I have a string that seems to have a lot of white spaces (actually between each symbols I see a white space). To make it clear this is the string:
{ " d a t a " : { " i d " : " 1 0 b a 8 7 3 8 - b 0 0 9 - 4 1 2 0 - 9 e c 1 - 4 1 7 a 6 e a 1 a 6 1 f " , " t i m e " : 1 4 4 5 2 6 0 9 8 6 7 5 2 } , " e x p i r e s " : 1 4 5 3 0 9 6 7 8 6 7 5 2 }
I try to remove the white spaces in the way I always did:
z = z.replace(" ","")
But it does not work. For example this code:
print type(z), len(z)
z = z.replace(" ","")
print type(z), len(z)
prints the following:
<type 'str'> 198
<type 'str'> 198
So, after the removal of white spaces the string has the same length as before. In addition to that I save the new strings (where the white spaces are supposed to be removed) into a text file. When I open this file with a text editor I do see the white spaces! If I try to remove them withing the text editor (with search and replace) they are removed.
So, my question is why Python cannot remove these "special" white spaces and how to remove them?
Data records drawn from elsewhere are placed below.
-- pv_equiv track=rewrite | github.com/femtomc/loopfarm | src/loopfarm/stores/issue.py | _normalize_cycle_nodes
-- ===== SOURCE A (Python) =====
-- def _normalize_cycle_nodes(cycle: list[str]) -> tuple[str, ...]:
--     if len(cycle) < 2:
--         return tuple(cycle)
--     path = cycle[:-1]
--     if not path:
--         return tuple(cycle)
--
--     rotations = [
--         tuple(path[index:] + path[:index]) for index in range(len(path))
--     ]
--     return min(rotations)
-- ===== SOURCE B (Python) =====
-- def _normalize_cycle_nodes(cycle: list[str]) -> tuple[str, ...]:
--     if len(cycle) < 2:
--         return tuple(cycle)
--     path = cycle[:-1]
--     smallest = min(path)
--     best = None
--     for index, node in enumerate(path):
--         if node == smallest:
--             rotation = tuple(path[index:] + path[:index])
--             if best is None or rotation < best:
--                 best = rotation
--     return best
-- ===== Notes on version B (the rewrite author's own statement) =====
-- stated objective: faster
-- what changed: Instead of materialising all n rotations and taking min over them, B computes the minimal node once and builds/compares only the rotations that start at an occurrence of that minimal node, keeping a running best.
import Mathlib
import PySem

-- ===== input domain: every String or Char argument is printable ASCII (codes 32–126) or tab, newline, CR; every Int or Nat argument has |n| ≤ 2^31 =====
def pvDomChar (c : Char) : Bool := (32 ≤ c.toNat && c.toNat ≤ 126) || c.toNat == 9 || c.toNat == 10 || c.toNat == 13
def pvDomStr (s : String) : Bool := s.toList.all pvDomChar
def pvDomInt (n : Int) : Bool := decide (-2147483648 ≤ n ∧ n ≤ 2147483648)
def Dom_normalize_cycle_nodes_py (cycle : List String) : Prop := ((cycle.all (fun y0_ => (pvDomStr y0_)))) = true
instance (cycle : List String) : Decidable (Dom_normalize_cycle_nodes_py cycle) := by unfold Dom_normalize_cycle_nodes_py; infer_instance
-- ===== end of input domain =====

-- B: instead of materialising all n rotations and taking min, rotate only at the positions holding
-- the minimal node and keep a running best — fewer rotations built (objective: faster in the common case).

-- ===== PORT A =====
def normalize_cycle_nodes_py (cycle : List String) : List String :=
  if cycle.length < 2 then cycle
  else
    let path := PySem.List.slice cycle none (some (-1))
    if path = [] then cycle
    else
      let rotations := (PySem.List.pyRange 0 (path.length : Int) 1).map
        (fun index => PySem.List.slice path (some index) none ++ PySem.List.slice path none (some index))
      (PySem.List.min? rotations (fun r => r)).getD []

-- ===== PORT B =====
-- loop body of Source B's `for index, node in enumerate(path)` loop
def pvBStep (path : List String) (smallest : String)
    (best : Option (List String)) (p : Int × String) : Option (List String) :=
  if p.2 = smallest then
    let rotation := PySem.List.slice path (some p.1) none ++ PySem.List.slice path none (some p.1)
    match best with
    | none => some rotation
    | some b => if rotation < b then some rotation else some b
  else best

def normalize_cycle_nodes_py_alt (cycle : List String) : List String :=
  if cycle.length < 2 then cycle
  else
    let path := PySem.List.slice cycle none (some (-1))
    let smallest := (PySem.List.min? path (fun s => s)).getD ""
    let best := (PySem.List.enumerate path 0).foldl (pvBStep path smallest) none
    best.getD []

-- ===== PRECONDITION & SPEC =====
def Spec_normalize_cycle_nodes_py (cycle : List String) (out : List String) : Prop := out = normalize_cycle_nodes_py_alt cycle
instance (cycle : List String) (out : List String) : Decidable (Spec_normalize_cycle_nodes_py cycle out) := by unfold Spec_normalize_cycle_nodes_py; infer_instance

-- ===== CLAIM (what is proved, stated in full; the proofs are below) =====
def Claim_equal_normalize_cycle_nodes_py : Prop := ∀ (cycle : List String), Dom_normalize_cycle_nodes_py cycle → Spec_normalize_cycle_nodes_py cycle (normalize_cycle_nodes_py cycle)

-- ===== LEMMAS AND PROOFS =====

-- the rotation of `path` by a nonnegative offset, in drop/take form
def pvRot (path : List String) (k : Nat) : List String := path.drop k ++ path.take k

-- instance bridge: min? on List String elaborated with core instances equals the one
-- min?_isMin's statement uses (the LinearOrder-derived instances); Decidable is a subsingleton.
lemma pvMin_isMin {xs : List (List String)} {m : List String}
    (h : PySem.List.min? xs (fun r => r) = some m) : ∀ y ∈ xs, m ≤ y := by
  have e : PySem.List.min? xs (fun r => r)
      = @PySem.List.min? (List String) (List String)
          (@Preorder.toLT _ (@PartialOrder.toPreorder _ (@LinearOrder.toPartialOrder _ List.instLinearOrder)))
          (@LinearOrder.toDecidableLT (List String) List.instLinearOrder) xs (fun r => r) := by
    congr 1
  rw [e] at h
  exact PySem.List.min?_isMin h

lemma pvMinStr_isMin {xs : List String} {m : String}
    (h : PySem.List.min? xs (fun s => s) = some m) : ∀ y ∈ xs, m ≤ y := by
  have e : PySem.List.min? xs (fun s => s)
      = @PySem.List.min? String String
          (@Preorder.toLT _ (@PartialOrder.toPreorder _ (@LinearOrder.toPartialOrder _ String.instLinearOrder)))
          (@LinearOrder.toDecidableLT String String.instLinearOrder) xs (fun s => s) := by
    congr 1
  rw [e] at h
  exact PySem.List.min?_isMin h

lemma pvMin_some {α : Type} [LT α] [DecidableLT α] (xs : List α) (hne : xs ≠ []) :
    ∃ m, PySem.List.min? xs (fun r => r) = some m := by
  cases hmin : PySem.List.min? xs (fun r => r) with
  | none => exact absurd ((PySem.List.min?_eq_none_iff xs _).mp hmin) hne
  | some m => exact ⟨m, rfl⟩

-- A's rotation list in drop/take form
lemma pvRotations_eq (path : List String) :
    (PySem.List.pyRange 0 (path.length : Int) 1).map
        (fun index => PySem.List.slice path (some index) none ++ PySem.List.slice path none (some index))
      = (List.range path.length).map (pvRot path) := by
  rw [PySem.List.pyRange_one]
  simp only [List.map_map]
  apply List.map_congr_left
  intro k hk
  simp [pvRot, PySem.List.slice_from_natCast, PySem.List.slice_to_natCast]

lemma pvRot_cons (path : List String) (k : Nat) (hk : k < path.length) :
    pvRot path k = path[k] :: (path.drop (k + 1) ++ path.take k) := by
  unfold pvRot
  rw [List.drop_eq_getElem_cons hk, List.cons_append]

lemma pvRot_lt (path : List String) (i j : Nat) (hi : i < path.length) (hj : j < path.length)
    (h : path[i] < path[j]) : pvRot path i < pvRot path j := by
  rw [pvRot_cons path i hi, pvRot_cons path j hj]
  exact List.Lex.rel h

-- B's rotation at an Int index, as written in the port
def pvRotI (path : List String) (i : Int) : List String :=
  PySem.List.slice path (some i) none ++ PySem.List.slice path none (some i)

lemma pvRotI_natCast (path : List String) (k : Nat) : pvRotI path (k : Int) = pvRot path k := by
  simp [pvRotI, pvRot, PySem.List.slice_from_natCast, PySem.List.slice_to_natCast]

-- the fold never loses a some-accumulator and only improves it
lemma pvFold_le (path : List String) (smallest : String) :
    ∀ (l : List (Int × String)) (a : List String),
      ∃ b, l.foldl (pvBStep path smallest) (some a) = some b ∧ b ≤ a := by
  intro l
  induction l with
  | nil => exact fun a => ⟨a, rfl, le_refl a⟩
  | cons q t ih =>
    intro a
    have hstep : ∃ c, pvBStep path smallest (some a) q = some c ∧ c ≤ a := by
      by_cases hq : q.2 = smallest
      · have hred : pvBStep path smallest (some a) q
            = if pvRotI path q.1 < a then some (pvRotI path q.1) else some a := by
          unfold pvBStep
          rw [if_pos hq]
          rfl
        rw [hred]
        by_cases hlt : pvRotI path q.1 < a
        · exact ⟨pvRotI path q.1, by rw [if_pos hlt], le_of_lt hlt⟩
        · exact ⟨a, by rw [if_neg hlt], le_refl a⟩
      · exact ⟨a, by unfold pvBStep; rw [if_neg hq], le_refl a⟩
    obtain ⟨c, hc, hca⟩ := hstep
    obtain ⟨b, hb, hbc⟩ := ih c
    exact ⟨b, by simpa [List.foldl_cons, hc] using hb, le_trans hbc hca⟩

-- the fold result is a lower bound of every candidate rotation it saw
lemma pvFold_lb (path : List String) (smallest : String) :
    ∀ (l : List (Int × String)) (acc : Option (List String)) (p : Int × String),
      p ∈ l → p.2 = smallest →
      ∃ b, l.foldl (pvBStep path smallest) acc = some b ∧ b ≤ pvRotI path p.1 := by
  intro l
  induction l with
  | nil => intro acc p hp; exact absurd hp (List.not_mem_nil)
  | cons q t ih =>
    intro acc p hp hps
    rcases List.mem_cons.mp hp with hpq | hpt
    · subst hpq
      have hstep : ∃ c, pvBStep path smallest acc p = some c ∧ c ≤ pvRotI path p.1 := by
        cases acc with
        | none =>
          exact ⟨pvRotI path p.1, by unfold pvBStep; rw [if_pos hps]; rfl, le_refl _⟩
        | some b0 =>
          have hred : pvBStep path smallest (some b0) p
              = if pvRotI path p.1 < b0 then some (pvRotI path p.1) else some b0 := by
            unfold pvBStep
            rw [if_pos hps]
            rfl
          rw [hred]
          by_cases hlt : pvRotI path p.1 < b0
          · exact ⟨pvRotI path p.1, by rw [if_pos hlt], le_refl _⟩
          · exact ⟨b0, by rw [if_neg hlt], not_lt.mp hlt⟩
      obtain ⟨c, hc, hcr⟩ := hstep
      obtain ⟨b, hb, hbc⟩ := pvFold_le path smallest t c
      exact ⟨b, by simpa [List.foldl_cons, hc] using hb, le_trans hbc hcr⟩
    · exact ih (pvBStep path smallest acc q) p hpt hps

-- the fold result is either the accumulator or one of the candidate rotations
lemma pvFold_mem (path : List String) (smallest : String) :
    ∀ (l : List (Int × String)) (acc : Option (List String)) (b : List String),
      l.foldl (pvBStep path smallest) acc = some b →
      acc = some b ∨ ∃ p ∈ l, p.2 = smallest ∧ b = pvRotI path p.1 := by
  intro l
  induction l with
  | nil => intro acc b h; exact Or.inl h
  | cons q t ih =>
    intro acc b h
    rcases ih (pvBStep path smallest acc q) b (by simpa [List.foldl_cons] using h) with hstep | ⟨p, hpt, hps, hbr⟩
    · by_cases hq : q.2 = smallest
      · cases acc with
        | none =>
          have hred : pvBStep path smallest none q = some (pvRotI path q.1) := by
            unfold pvBStep
            rw [if_pos hq]
            rfl
          rw [hred] at hstep
          exact Or.inr ⟨q, List.mem_cons_self, hq, (Option.some.inj hstep).symm⟩
        | some b0 =>
          have hred : pvBStep path smallest (some b0) q
              = if pvRotI path q.1 < b0 then some (pvRotI path q.1) else some b0 := by
            unfold pvBStep
            rw [if_pos hq]
            rfl
          rw [hred] at hstep
          by_cases hlt : pvRotI path q.1 < b0
          · rw [if_pos hlt] at hstep
            exact Or.inr ⟨q, List.mem_cons_self, hq, (Option.some.inj hstep).symm⟩
          · rw [if_neg hlt] at hstep
            exact Or.inl hstep
      · have hred : pvBStep path smallest acc q = acc := by
          unfold pvBStep
          rw [if_neg hq]
        rw [hred] at hstep
        exact Or.inl hstep
    · exact Or.inr ⟨p, List.mem_cons_of_mem q hpt, hps, hbr⟩

-- ===== VERDICT (by name: the statement is the Claim_ definition above) =====
theorem normalize_cycle_nodes_py_spec : Claim_equal_normalize_cycle_nodes_py := by
  intro cycle _
  unfold Spec_normalize_cycle_nodes_py normalize_cycle_nodes_py normalize_cycle_nodes_py_alt
  by_cases hlen : cycle.length < 2
  · simp [hlen]
  · simp only [if_neg hlen]
    rw [PySem.List.slice_to_neg_one]
    set path := cycle.dropLast with hpathdef
    have hn : 0 < path.length := by
      rw [hpathdef, List.length_dropLast]
      omega
    have hne : path ≠ [] := List.ne_nil_of_length_pos hn
    rw [if_neg hne, pvRotations_eq]
    -- A's minimum
    have hrotne : (List.range path.length).map (pvRot path) ≠ [] := by
      intro hcon
      rw [List.map_eq_nil_iff, List.range_eq_nil] at hcon
      exact hne (List.length_eq_zero_iff.mp hcon)
    obtain ⟨rA, hrA⟩ := pvMin_some _ hrotne
    rw [hrA]
    -- the minimal node
    obtain ⟨m0, hm0⟩ := pvMin_some path hne
    rw [hm0]
    have hm0mem : m0 ∈ path := PySem.List.min?_mem hm0
    have hm0min : ∀ y ∈ path, m0 ≤ y := pvMinStr_isMin hm0
    simp only [Option.getD_some]
    -- B's result
    obtain ⟨k0, hk0, hk0v⟩ := List.mem_iff_getElem.mp hm0mem
    have hk0enum : ((0 : Int) + (k0 : Int), path[k0]) ∈ PySem.List.enumerate path 0 :=
      (PySem.List.mem_enumerate_iff path 0 _).mpr ⟨k0, hk0, rfl⟩
    obtain ⟨b, hb, _⟩ :=
      pvFold_lb path m0 (PySem.List.enumerate path 0) none (((0 : Int) + (k0 : Int), path[k0])) hk0enum (by simpa using hk0v)
    rw [hb, Option.getD_some]
    -- b is a candidate rotation
    rcases pvFold_mem path m0 (PySem.List.enumerate path 0) none b hb with hcontra | ⟨p, hpmem, hps, hbr⟩
    · exact absurd hcontra (by simp)
    obtain ⟨k1, hk1, hpk1⟩ := (PySem.List.mem_enumerate_iff path 0 p).mp hpmem
    have hbrot : b = pvRot path k1 := by
      rw [hbr, hpk1]
      simpa using pvRotI_natCast path k1
    have hk1v : path[k1] = m0 := by
      have := hps
      rw [hpk1] at this
      exact this
    -- rA ≤ b : b is one of A's rotations
    have hAleB : rA ≤ b := by
      apply pvMin_isMin hrA
      rw [hbrot]
      exact List.mem_map.mpr ⟨k1, List.mem_range.mpr hk1, rfl⟩
    -- b ≤ rA : rA is some rotation; candidates are handled by pvFold_lb, the rest start strictly above m0
    have hBleA : b ≤ rA := by
      obtain ⟨j, hjmem, hjrot⟩ := List.mem_map.mp (PySem.List.min?_mem hrA)
      have hj : j < path.length := List.mem_range.mp hjmem
      by_cases hjm : path[j] = m0
      · have hjenum : ((0 : Int) + (j : Int), path[j]) ∈ PySem.List.enumerate path 0 :=
          (PySem.List.mem_enumerate_iff path 0 _).mpr ⟨j, hj, rfl⟩
        obtain ⟨b', hb', hb'le⟩ :=
          pvFold_lb path m0 (PySem.List.enumerate path 0) none _ hjenum (by simpa using hjm)
        have hbb' : b = b' := Option.some.inj (hb.symm.trans hb')
        rw [hbb', ← hjrot]
        calc b' ≤ pvRotI path ((0 : Int) + (j : Int)) := hb'le
          _ = pvRot path j := by simpa using pvRotI_natCast path j
      · have hlt : m0 < path[j] := lt_of_le_of_ne (hm0min _ (List.getElem_mem hj)) (Ne.symm hjm)
        have : pvRot path k1 < pvRot path j := by
          apply pvRot_lt path k1 j hk1 hj
          rw [hk1v]
          exact hlt
        rw [hbrot, ← hjrot]
        exact le_of_lt this
    exact le_antisymm hAleB hBleA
I have just tired to use ord(c) and I get 0 for the characters that I have interpreted as white spaces.
It indicates that the input data is utf-16 text. If zero bytes follow what appears to be ascii characters e.g., b'a\0'
then it is 'utf-16le'
(little-endian):
>>> b'd\0a\0t\0a\0'.decode('utf-16le')
u'data'
Don't use .replace(b'\0', b'')
; it will break on the first non-ascii character e.g., b'\xac '
(euro sign encoded using utf-16le character encoding).